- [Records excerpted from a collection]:
== == ==
-- ===== VERDICT (by name: the statement is the Claim_ definition above) =====
theorem longestDupSubstring_easy_long_sol_spec : Claim_equal_longestDupSubstring_easy_long_sol := by
  intro S _
  unfold Spec_longestDupSubstring_easy_long_sol
  simp only [longestDupSubstring_easy_long_sol, longestDupSubstring_easy_long_sol_alt]
  rw [pvAChar S.toList]
  obtain ⟨hr1, hr20, hr2s⟩ := pvBSearch_eq S (S.toList.length : Int) rfl
    (((S.toList.length : Int)) + 2).toNat 1 ((S.toList.length : Int) - 1) 0 0
    (by omega) (by omega) (by omega)
    (fun k hk1 hk2 => pv_dupStart_big S k hk1 hk2)
    (fun _ => rfl) (fun h => absurd h (by omega))
  by_cases hL : pvL S.toList = 0
  · rw [if_neg (by omega)]
    rw [← String.toList_inj]
    rw [hr20 hL, hr1, hL]
    rw [pv_subAt_toList S 0 ((0 : Nat) : Int) le_rfl (by omega)]
    simp
  · have hL1 : 1 ≤ pvL S.toList := by omega
    have hds := hr2s hL1
    obtain ⟨hx0, hPk, hmin⟩ :=
      pv_dupStart_some S (S.toList.length : Int) ((pvL S.toList : Int))
        (pvBSearch S (S.toList.length : Int) (((S.toList.length : Int)) + 2).toNat 1
          ((S.toList.length : Int) - 1) 0 0).2 rfl (by omega) hds
    rw [if_pos (by omega : 0 < pvL S.toList)]
    -- the outer find? of A succeeds
    obtain ⟨q, hq, hfq⟩ := pvMaxF_achieved (pvMi S.toList)
      (PySem.List.pyRange 0 ((S.toList.length : Int) - 1) 1) (by exact hL)
    obtain ⟨q', hq'⟩ := Option.isSome_iff_exists.mp (by
      rw [List.find?_isSome]
      exact ⟨q, hq, by simpa using hfq⟩ :
      ((PySem.List.pyRange 0 ((S.toList.length : Int) - 1) 1).find?
        (fun i => pvMi S.toList i == pvL S.toList)).isSome)
    rw [hq']
    obtain ⟨hq0, hqb, hqp, hqmin⟩ :=
      (pv_find?_pyRange_some (fun i => pvMi S.toList i == pvL S.toList)
        (((S.toList.length : Int) - 1) - 0).toNat 0 ((S.toList.length : Int) - 1) rfl q').mp hq'
    have hqMi : pvMi S.toList q' = pvL S.toList := by simpa using hqp
    -- the two first indices coincide
    have hqr : q' = (pvBSearch S (S.toList.length : Int) (((S.toList.length : Int)) + 2).toNat 1
        ((S.toList.length : Int) - 1) 0 0).2 := by
      rcases lt_trichotomy q' (pvBSearch S (S.toList.length : Int)
          (((S.toList.length : Int)) + 2).toNat 1 ((S.toList.length : Int) - 1) 0 0).2 with hlt | heq | hgt
      · exfalso
        refine hmin q' hq0 hlt ?_
        exact (pv_PkI_iff_Mi S ((pvL S.toList : Int)) (by omega) q' hq0).mpr (by simp [hqMi])
      · exact heq
      · exfalso
        have hMle : (pvL S.toList) ≤ pvMi S.toList (pvBSearch S (S.toList.length : Int)
            (((S.toList.length : Int)) + 2).toNat 1 ((S.toList.length : Int) - 1) 0 0).2 := by
          have := (pv_PkI_iff_Mi S ((pvL S.toList : Int)) (by omega) _ hx0).mp hPk
          simpa using this
        obtain ⟨j, hj1, hj2, -⟩ := hPk
        have hmem : (pvBSearch S (S.toList.length : Int) (((S.toList.length : Int)) + 2).toNat 1
            ((S.toList.length : Int) - 1) 0 0).2 ∈
            PySem.List.pyRange 0 ((S.toList.length : Int) - 1) 1 :=
          PySem.List.mem_pyRange_one.mpr ⟨hx0, by omega⟩
        have hMge : pvMi S.toList (pvBSearch S (S.toList.length : Int)
            (((S.toList.length : Int)) + 2).toNat 1 ((S.toList.length : Int) - 1) 0 0).2
            ≤ pvL S.toList := pvMaxF_le (pvMi S.toList) _ hmem
        have := hqmin _ hx0 hgt
        simp at this
        exact this (le_antisymm hMge hMle)
    rw [← String.toList_inj]
    rw [hr1]
    rw [pv_subAt_toList S _ ((pvL S.toList : Nat) : Int) hx0 (by omega)]
    simp [hqr]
== == ==
- [Work to be completed]: The lines of the data, from the first through the one containing "-- the two first indices coincide", are to be transcribed exactly.

- [Problem solution]:
-- ===== VERDICT (by name: the statement is the Claim_ definition above) =====
theorem longestDupSubstring_easy_long_sol_spec : Claim_equal_longestDupSubstring_easy_long_sol := by
  intro S _
  unfold Spec_longestDupSubstring_easy_long_sol
  simp only [longestDupSubstring_easy_long_sol, longestDupSubstring_easy_long_sol_alt]
  rw [pvAChar S.toList]
  obtain ⟨hr1, hr20, hr2s⟩ := pvBSearch_eq S (S.toList.length : Int) rfl
    (((S.toList.length : Int)) + 2).toNat 1 ((S.toList.length : Int) - 1) 0 0
    (by omega) (by omega) (by omega)
    (fun k hk1 hk2 => pv_dupStart_big S k hk1 hk2)
    (fun _ => rfl) (fun h => absurd h (by omega))
  by_cases hL : pvL S.toList = 0
  · rw [if_neg (by omega)]
    rw [← String.toList_inj]
    rw [hr20 hL, hr1, hL]
    rw [pv_subAt_toList S 0 ((0 : Nat) : Int) le_rfl (by omega)]
    simp
  · have hL1 : 1 ≤ pvL S.toList := by omega
    have hds := hr2s hL1
    obtain ⟨hx0, hPk, hmin⟩ :=
      pv_dupStart_some S (S.toList.length : Int) ((pvL S.toList : Int))
        (pvBSearch S (S.toList.length : Int) (((S.toList.length : Int)) + 2).toNat 1
          ((S.toList.length : Int) - 1) 0 0).2 rfl (by omega) hds
    rw [if_pos (by omega : 0 < pvL S.toList)]
    -- the outer find? of A succeeds
    obtain ⟨q, hq, hfq⟩ := pvMaxF_achieved (pvMi S.toList)
      (PySem.List.pyRange 0 ((S.toList.length : Int) - 1) 1) (by exact hL)
    obtain ⟨q', hq'⟩ := Option.isSome_iff_exists.mp (by
      rw [List.find?_isSome]
      exact ⟨q, hq, by simpa using hfq⟩ :
      ((PySem.List.pyRange 0 ((S.toList.length : Int) - 1) 1).find?
        (fun i => pvMi S.toList i == pvL S.toList)).isSome)
    rw [hq']
    obtain ⟨hq0, hqb, hqp, hqmin⟩ :=
      (pv_find?_pyRange_some (fun i => pvMi S.toList i == pvL S.toList)
        (((S.toList.length : Int) - 1) - 0).toNat 0 ((S.toList.length : Int) - 1) rfl q').mp hq'
    have hqMi : pvMi S.toList q' = pvL S.toList := by simpa using hqp
    -- the two first indices coincide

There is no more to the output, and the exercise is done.